Our Research

Evolution of the immune system is a key for efficient defense of the host against pathogens. At the same time unwanted immune response against self, needs to be tightly regulated to avoid catastrophic autoimmunity. While self-reactive thymocytes could be eliminated through a cell intrinsic mechanism termed “central tolerance”, an additional mechanism of immune regulation by the so called regulatory T cells (Treg cells) has become a major focus of immune research in recent years. Treg cells are a specific subtype of CD4+ lymphocytes absolutely critical for suppressing autoimmunity and uncontrolled immune response against pathogens. Furthermore, in tumor Treg cells are capable of dampening anti-tumor immunity, making them an attractive therapeutic target. The X-chromosome encoded transcription factor Foxp3, a hallmark of Treg cells, is responsible for establishing a unique transcriptional program that functionally and phenotypically distinguishes them from all other T cell lineages. Our research is focused on dissecting the molecular determinants accounted for Foxp3-mediated gene expression program, with a long-term goal of employing this knowledge to develop novel means to manipulate Treg cells for potential therapeutic interventions.
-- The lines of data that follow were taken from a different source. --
-- pv_equiv track=rewrite | github.com/AnirveshArcot/Luhn-Algorithm | functionslist.py | card_format
-- ===== SOURCE A (Python) =====
-- def convertlist(list1):  #convert list into a string
--     str = ''
--     for i in list1:
--         str += i
--     return str
--
-- def card_format(numb):   #Function to format card numbers into a credit card like fashion
--     formlist = []
--     listnum=list(str(numb))
--     for index1 , digit1 in enumerate(listnum):
--         if index1%4==0:
--             formlist.append(" ")
--             formlist.append(digit1)
--         else:
--             formlist.append(digit1)
--     formlist.pop(0)
--     cardstr=convertlist(formlist)
--     return cardstr
-- ===== SOURCE B (Python) =====
-- def card_format(numb):
--     s = str(numb)
--     return ' '.join(s[i:i+4] for i in range(0, len(s), 4))
-- ===== Notes on version B (the rewrite author's own statement) =====
-- stated objective: idiomatic
-- what changed: Replaces the per-character enumerate loop with modulo test plus leading-space pop by slicing the string into fixed-width four-character chunks and joining them with a single space via str.join.
import Mathlib
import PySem

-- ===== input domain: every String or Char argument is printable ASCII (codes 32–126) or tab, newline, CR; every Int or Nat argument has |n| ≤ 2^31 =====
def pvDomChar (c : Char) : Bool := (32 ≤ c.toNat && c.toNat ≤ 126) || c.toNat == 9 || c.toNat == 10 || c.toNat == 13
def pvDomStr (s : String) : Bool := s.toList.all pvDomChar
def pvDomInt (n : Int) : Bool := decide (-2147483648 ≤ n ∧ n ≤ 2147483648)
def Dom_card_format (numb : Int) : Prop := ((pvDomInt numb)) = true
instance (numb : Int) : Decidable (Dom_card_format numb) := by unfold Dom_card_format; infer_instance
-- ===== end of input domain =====

-- B replaces A's per-character enumerate loop (space before every 4th char, then pop the
-- leading space) by slicing the string into 4-char chunks and joining them with ' ' (idiomatic).


-- ===== PORT A =====
-- convertlist: Python concatenates the 1-character strings of the list; here the list is the
-- corresponding List Char and the final string is built once with String.ofList (exact).
def pvConvertlist (list1 : List Char) : String :=
  String.ofList (list1.foldl (fun acc c => acc ++ [c]) [])

def card_format (numb : Int) : String :=
  let listnum : List Char := (PySem.Int.toStr numb).toList
  let formlist : List Char := (PySem.List.enumerate listnum 0).foldl
    (fun acc p => if PySem.Int.mod p.1 4 == 0 then (acc ++ [' ']) ++ [p.2] else acc ++ [p.2]) []
  match PySem.List.pop? formlist 0 with
  | some r => pvConvertlist r.2
  | none => ""  -- unreachable: str(numb) is never empty, so formlist is never empty

-- ===== PORT B =====
def card_format_alt (numb : Int) : String :=
  let s := PySem.Int.toStr numb
  PySem.Str.join " "
    ((PySem.List.pyRange 0 (PySem.Str.len s) 4).map (fun i => PySem.Str.slice s (some i) (some (i + 4))))

-- ===== PRECONDITION & SPEC =====
def Spec_card_format (numb : Int) (out : String) : Prop := out = card_format_alt numb
instance (numb : Int) (out : String) : Decidable (Spec_card_format numb out) := by unfold Spec_card_format; infer_instance

-- ===== CLAIM (what is proved, stated in full; the proofs are below) =====
def Claim_equal_card_format : Prop := ∀ (numb : Int), Dom_card_format numb → Spec_card_format numb (card_format numb)

-- ===== LEMMAS AND PROOFS =====

-- the list A's loop produces, as a structural recursion
def pvF (i : Int) : List Char → List Char
  | [] => []
  | c :: t => (if PySem.Int.mod i 4 == 0 then [' ', c] else [c]) ++ pvF (i + 1) t

-- the 4-char chunks of a list
def pvChunks : List Char → List (List Char)
  | [] => []
  | c :: t => (c :: t.take 3) :: pvChunks (t.drop 3)
termination_by cs => cs.length
decreasing_by simp

theorem pvChunks_nil : pvChunks [] = [] := by
  conv_lhs => rw [pvChunks.eq_def]

theorem pvChunks_cons (c : Char) (t : List Char) :
    pvChunks (c :: t) = (c :: t.take 3) :: pvChunks (t.drop 3) := by
  conv_lhs => rw [pvChunks.eq_def]

theorem pvFoldA (cs : List Char) : ∀ (i : Int) (acc : List Char),
    (PySem.List.enumerate cs i).foldl
      (fun acc p => if PySem.Int.mod p.1 4 == 0 then (acc ++ [' ']) ++ [p.2] else acc ++ [p.2]) acc
      = acc ++ pvF i cs := by
  induction cs with
  | nil => intro i acc; simp [PySem.List.enumerate_nil, pvF]
  | cons c t ih =>
    intro i acc
    simp only [PySem.List.enumerate_cons, List.foldl_cons, ih, pvF]
    split <;> simp

theorem pvModShift (i : Int) : PySem.Int.mod (i + 4) 4 = PySem.Int.mod i 4 := by
  simp [PySem.Int.mod, Int.fmod_eq_emod]

theorem pvFShift (cs : List Char) : ∀ (i : Int), pvF (i + 4) cs = pvF i cs := by
  induction cs with
  | nil => intro i; rfl
  | cons c t ih =>
    intro i
    show (if PySem.Int.mod (i + 4) 4 == 0 then _ else _) ++ pvF (i + 4 + 1) t = _
    rw [pvModShift, show i + 4 + 1 = (i + 1) + 4 by ring, ih]
    rfl

theorem pvMain (n : Nat) : ∀ (cs : List Char), cs.length = n →
    (pvF 0 cs = (pvChunks cs).flatMap (fun ch => ' ' :: ch)) ∧
    (∀ m : Nat, 1 ≤ m → m ≤ 3 →
      pvF ((4 - m : Nat) : Int) cs = cs.take m ++ (pvChunks (cs.drop m)).flatMap (fun ch => ' ' :: ch)) := by
  induction n using Nat.strong_induction_on with
  | _ n ih =>
    intro cs hlen
    cases cs with
    | nil =>
      refine ⟨by simp [pvF, pvChunks_nil], ?_⟩
      intro m _ _
      simp [pvF, pvChunks_nil]
    | cons c t =>
      have ht := ih (t.length) (by simp at hlen; omega) t rfl
      constructor
      · have h1 : pvF 0 (c :: t) = [' ', c] ++ pvF 1 t := by
          show (if PySem.Int.mod 0 4 == 0 then [' ', c] else [c]) ++ pvF (0 + 1) t = _
          norm_num [PySem.Int.mod]
        have h2 := ht.2 3 (by omega) (by omega)
        norm_num at h2
        rw [h1, h2, pvChunks_cons]
        simp
      · intro m h1m hm3
        have hne : ¬ (PySem.Int.mod ((4 - m : Nat) : Int) 4 == 0) = true := by
          interval_cases m <;> decide
        have hstep : pvF ((4 - m : Nat) : Int) (c :: t) = c :: pvF (((4 - m : Nat) : Int) + 1) t := by
          show (if PySem.Int.mod ((4 - m : Nat) : Int) 4 == 0 then [' ', c] else [c]) ++ _ = _
          rw [if_neg (by simpa using hne)]
          rfl
        rw [hstep]
        match m, h1m, hm3 with
        | 1, _, _ =>
          have he : ((4 - 1 : Nat) : Int) + 1 = (0 : Int) + 4 := by norm_num
          rw [he, pvFShift t 0, ht.1]
          simp
        | 2, _, _ =>
          have h := ht.2 1 (by omega) (by omega)
          have he : ((4 - 2 : Nat) : Int) + 1 = ((4 - 1 : Nat) : Int) := by norm_num
          rw [he, h]
          simp
        | 3, _, _ =>
          have h := ht.2 2 (by omega) (by omega)
          have he : ((4 - 3 : Nat) : Int) + 1 = ((4 - 2 : Nat) : Int) := by norm_num
          rw [he, h]
          simp

theorem pvRange4_cons (a b : Int) (h : a < b) :
    PySem.List.pyRange a b 4 = a :: PySem.List.pyRange (a + 4) b 4 := by
  rw [PySem.List.pyRange_of_pos a b (by norm_num), PySem.List.pyRange_of_pos (a+4) b (by norm_num)]
  have hK : ((b - a + 4 - 1) / 4).toNat = (if a + 4 < b then ((b - (a+4) + 4 - 1) / 4).toNat else 0) + 1 := by
    split <;> omega
  rw [if_pos h, hK, List.range_succ_eq_map]
  simp [List.map_map, Function.comp]
  intro k _
  ring

theorem pvRange4_shift (a b : Int) :
    PySem.List.pyRange (a + 4) b 4 = (PySem.List.pyRange a (b - 4) 4).map (· + 4) := by
  rw [PySem.List.pyRange_of_pos (a+4) b (by norm_num), PySem.List.pyRange_of_pos a (b-4) (by norm_num)]
  have h2 : b - (a + 4) + 4 - 1 = b - 4 - a + 4 - 1 := by ring
  by_cases hb : a + 4 < b
  · rw [if_pos hb, if_pos (by omega), h2]
    simp [List.map_map, Function.comp]
    intro k _
    ring
  · rw [if_neg hb, if_neg (by omega)]
    simp

theorem pvChunkMap (n : Nat) : ∀ (cs : List Char), cs.length = n →
    (PySem.List.pyRange 0 (cs.length : Int) 4).map
      (fun i => PySem.List.slice cs (some i) (some (i + 4))) = pvChunks cs := by
  induction n using Nat.strong_induction_on with
  | _ n ih =>
    intro cs hlen
    cases cs with
    | nil =>
      rw [PySem.List.pyRange_of_pos 0 _ (show (0:Int) < 4 by norm_num)]
      simp [pvChunks_nil]
    | cons c t =>
      have hpos : (0 : Int) < ((c :: t).length : Int) := by exact_mod_cast Nat.succ_pos t.length
      rw [pvRange4_cons 0 _ hpos, List.map_cons]
      have hfirst : PySem.List.slice (c :: t) (some 0) (some (0 + 4)) = c :: t.take 3 := by
        rw [PySem.List.slice_toNat (c :: t) (by norm_num) (by norm_num)]
        simp
      have hrest : (PySem.List.pyRange (0 + 4) ((c :: t).length : Int) 4).map
          (fun i => PySem.List.slice (c :: t) (some i) (some (i + 4)))
          = pvChunks (t.drop 3) := by
        rw [pvRange4_shift 0 ((c :: t).length : Int), List.map_map]
        by_cases h3 : 3 ≤ t.length
        · have hlen4 : ((c :: t).length : Int) - 4 = ((t.drop 3).length : Int) := by
            simp [List.length_drop]
            omega
          rw [hlen4, ← ih ((t.drop 3).length) (by simp at hlen ⊢; omega) (t.drop 3) rfl]
          apply List.map_congr_left
          intro i hi
          have hmem := (PySem.List.mem_pyRange_iff_of_pos (show (0:Int) < 4 by norm_num) i).1 hi
          have hi0 : 0 ≤ i := hmem.1
          simp only [Function.comp]
          rw [PySem.List.slice_toNat (c :: t) (by omega) (by omega),
              PySem.List.slice_toNat (t.drop 3) (by omega) (by omega)]
          have e1 : (i + 4).toNat = i.toNat + 4 := by omega
          have e2 : (i + 4 + 4).toNat = i.toNat + 8 := by omega
          rw [e1, e2]
          have e3 : i.toNat + 4 - i.toNat = 4 := by omega
          have e4 : (i.toNat + 8) - (i.toNat + 4) = 4 := by omega
          rw [e3, e4]
          congr 1
          rw [List.drop_drop]
          rw [show i.toNat + 4 = (i.toNat + 3) + 1 by omega, List.drop_succ_cons]
          congr 1
          omega
        · have hdrop : t.drop 3 = [] := List.drop_eq_nil_of_le (by omega)
          have hneg : ¬ (0 < ((c :: t).length : Int) - 4) := by
            simp
            omega
          rw [PySem.List.pyRange_of_pos 0 _ (show (0:Int) < 4 by norm_num), if_neg (by omega)]
          simp [hdrop, pvChunks_nil]
      rw [hfirst, hrest, pvChunks_cons]

theorem pvJoinFlat (l : List (List Char)) : l ≠ [] →
    l.flatMap (fun ch => ' ' :: ch) = ' ' :: PySem.Chars.join [' '] l := by
  induction l with
  | nil => intro h; exact absurd rfl h
  | cons a l ih =>
    intro _
    cases l with
    | nil => simp [PySem.Chars.join_singleton]
    | cons b l' =>
      rw [List.flatMap_cons, ih (by simp), PySem.Chars.join_cons_cons]
      simp

theorem pvToCharsNeNil (n : Int) : PySem.Int.toChars n ≠ [] := by
  unfold PySem.Int.toChars
  split
  · simp
  · have h : 0 < (Nat.toDigits 10 n.toNat).length := Nat.length_toDigits_pos
    intro hh
    rw [hh] at h
    simp at h

theorem pvConvertId (cs : List Char) : ∀ acc, cs.foldl (fun acc c => acc ++ [c]) acc = acc ++ cs := by
  induction cs with
  | nil => simp
  | cons c t ih => intro acc; simp [ih]

-- ===== VERDICT (by name: the statement is the Claim_ definition above) =====
set_option maxHeartbeats 1000000 in
theorem card_format_spec : Claim_equal_card_format := by
  intro numb _
  unfold Spec_card_format card_format card_format_alt
  have hne : (PySem.Int.toStr numb).toList ≠ [] := by
    rw [PySem.Int.toList_toStr]
    exact pvToCharsNeNil numb
  obtain ⟨c, t, hct⟩ : ∃ c t, (PySem.Int.toStr numb).toList = c :: t := by
    cases hcs : (PySem.Int.toStr numb).toList with
    | nil => exact absurd hcs hne
    | cons c t => exact ⟨c, t, rfl⟩
  simp only []
  rw [pvFoldA, List.nil_append]
  have hA : pvF 0 ((PySem.Int.toStr numb).toList)
      = ' ' :: PySem.Chars.join [' '] (pvChunks ((PySem.Int.toStr numb).toList)) := by
    rw [(pvMain ((PySem.Int.toStr numb).toList).length _ rfl).1]
    apply pvJoinFlat
    rw [hct, pvChunks_cons]
    simp
  rw [hA, PySem.List.pop?_zero_cons]
  show pvConvertlist (PySem.Chars.join [' '] (pvChunks ((PySem.Int.toStr numb).toList))) = _
  unfold pvConvertlist
  -- B side
  conv_rhs => rw [← String.ofList_toList (s := PySem.Str.join " " _)]
  apply congrArg String.ofList
  rw [pvConvertId, List.nil_append, PySem.Str.toList_join, List.map_map]
  have hsep : (" " : String).toList = [' '] := by decide
  rw [hsep]
  have hmaps : (List.map (String.toList ∘ fun i => PySem.Str.slice (PySem.Int.toStr numb) (some i) (some (i + 4)))
        (PySem.List.pyRange 0 (PySem.Str.len (PySem.Int.toStr numb)) 4))
      = (PySem.List.pyRange 0 (((PySem.Int.toStr numb).toList.length : Nat) : Int) 4).map
          (fun i => PySem.List.slice ((PySem.Int.toStr numb).toList) (some i) (some (i + 4))) := by
    rw [PySem.Str.len_eq]
    apply List.map_congr_left
    intro i _
    simp only [Function.comp]
    rw [PySem.Str.toList_slice]
    rfl
  rw [hmaps, pvChunkMap ((PySem.Int.toStr numb).toList.length) _ rfl]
Regulatory T (Treg) cells comprise an indispensible population of our immune system, and due to their well-established immune-regulatory functions, hold enormous therapeutic promise for autoimmunity and cancer immunotherapy. Moreover, the existence of a lineage specific transcription factor Foxp3, makes them an attractive model for studying basic aspects of cellular differentiation and function.